Lambtown 2017
/Lambtown was last weekend. A lot has happened since then--I've been on a little get-away to Lake Tahoe while at the same time there are still terrible fires raging to the west of us. But this post is to share some photos from Lambtown. This is one reason that I looked forward so much to my Lake Tahoe trip. The Lambtown weekend was non-stop and those of you who go to shows as vendors know that it's not just the event, but the time leading up to it and the time trying to get organized afterwards. One vendor described it to someone by saying, "Imagine packing up everything from your living room, loading it into a trailer, setting it up in a new location, two days later taking it all down and loading the trailer, then unloading and setting up your living room again."
The morning of the vendor set-up day I taught a class, "Getting Fancy with the Rigid Heddle Loom".
This is the booth, taken by Dona the next day. The wall to the left showcases the yarn that I've been dyeing for the last couple of months along with some of the finished pieces.
This is some of that yarn. I'm still amazed that the peachy looking yarn is the second batch through the coreopsis pot that produced that rust colored yarn next to it.
I don't have many photos of anything else at Lambtown because I was so busy either in the booth or teaching or at the end of Sunday, in the barn showing sheep.
On the second morning I taught a class called Warping Your Loom at Warp Speed. I didn't want to teach longer than an hour Saturday morning because the point of having a vendor booth is to be there and sell things. In the class showed how I can wind a 5-yard chenille warp, get it on the loom and ready to weave in a short time. At home I can do it in 50 minutes. In this case it was about an hour and a quarter and I hadn't tied it on to the front bar. But I had been talking and teaching through that time. I think that wasn't bad. The one thing that I forgot to bring (after remembering at 11:30 the night before that I should have packed the warping frame) were the ties to secure the warp chain. I used up what extra thread was around and then someone pointed out that I had baling twine hanging out of my pocket. That worked.

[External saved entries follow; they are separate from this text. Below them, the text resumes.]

-- ===== VERDICT (by name: the statement is the Claim_ definition above) =====
theorem loop_on_indicies_py_spec : Claim_equal_loop_on_indicies_py := by
  intro shape _hDom hPre
  obtain ⟨hne, hzn⟩ := hPre
  unfold Spec_loop_on_indicies_py
  have hPs : shape.foldl (· * ·) 1 = pvProd shape := rfl
  by_cases hz : (0:Int) ∈ shape
  · -- a zero dimension: both sides are empty
    have h0 : pvProd shape = 0 := pvProd_zero_of_mem shape hz
    have hB : loop_on_indicies_py_alt shape = [] := by
      unfold loop_on_indicies_py_alt
      rw [pvSizeGo_none shape 1 ⟨0, hz, le_refl 0⟩]
    unfold loop_on_indicies_py
    simp only
    rw [hPs, h0, if_pos rfl, hB]
  · -- no zero and (by Pre_) no negative dimension: every dimension is positive
    have hnn : ∀ d ∈ shape, 0 ≤ d := hzn.resolve_left hz
    have hpos : ∀ d ∈ shape, 0 < d := by
      intro d hd
      rcases lt_or_eq_of_le (hnn d hd) with h | h
      · exact h
      · exact absurd (h ▸ hd) hz
    have hN : 0 < pvProd shape := pvProd_pos shape hpos
    have h0 : pvProd shape ≠ 0 := by omega
    have hB : loop_on_indicies_py_alt shape
        = (PySem.List.pyRange 0 (pvProd shape) 1).map (pvDecodeB shape) := by
      unfold loop_on_indicies_py_alt
      rw [pvSizeGo_pos shape 1 hpos]
      rfl
    unfold loop_on_indicies_py
    simp only
    rw [hPs, if_neg h0, hB]
    rw [pvMapMax shape hpos]
    rw [← pvDecode_zero shape hpos]
    have := pvMain_inv shape hne hpos (pvProd shape).toNat 0 [] (by omega) hN (by omega)
    rw [hPs, this]
    simp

I had also brought a few things to enter in the fiber arts show. That is one of the ponchos that will be in the Artery show.
Sunday morning I brought a sign for Buster's pen.
Then I taught a three-hour class on learning to use the rigid heddle room and learning to work with rags (fabric strips) at the same time.
It's fun to see how the fabric looks when it is cut and woven.
Don't you love how this fabric works up in a woven piece?
I'll do another post about the sheep show.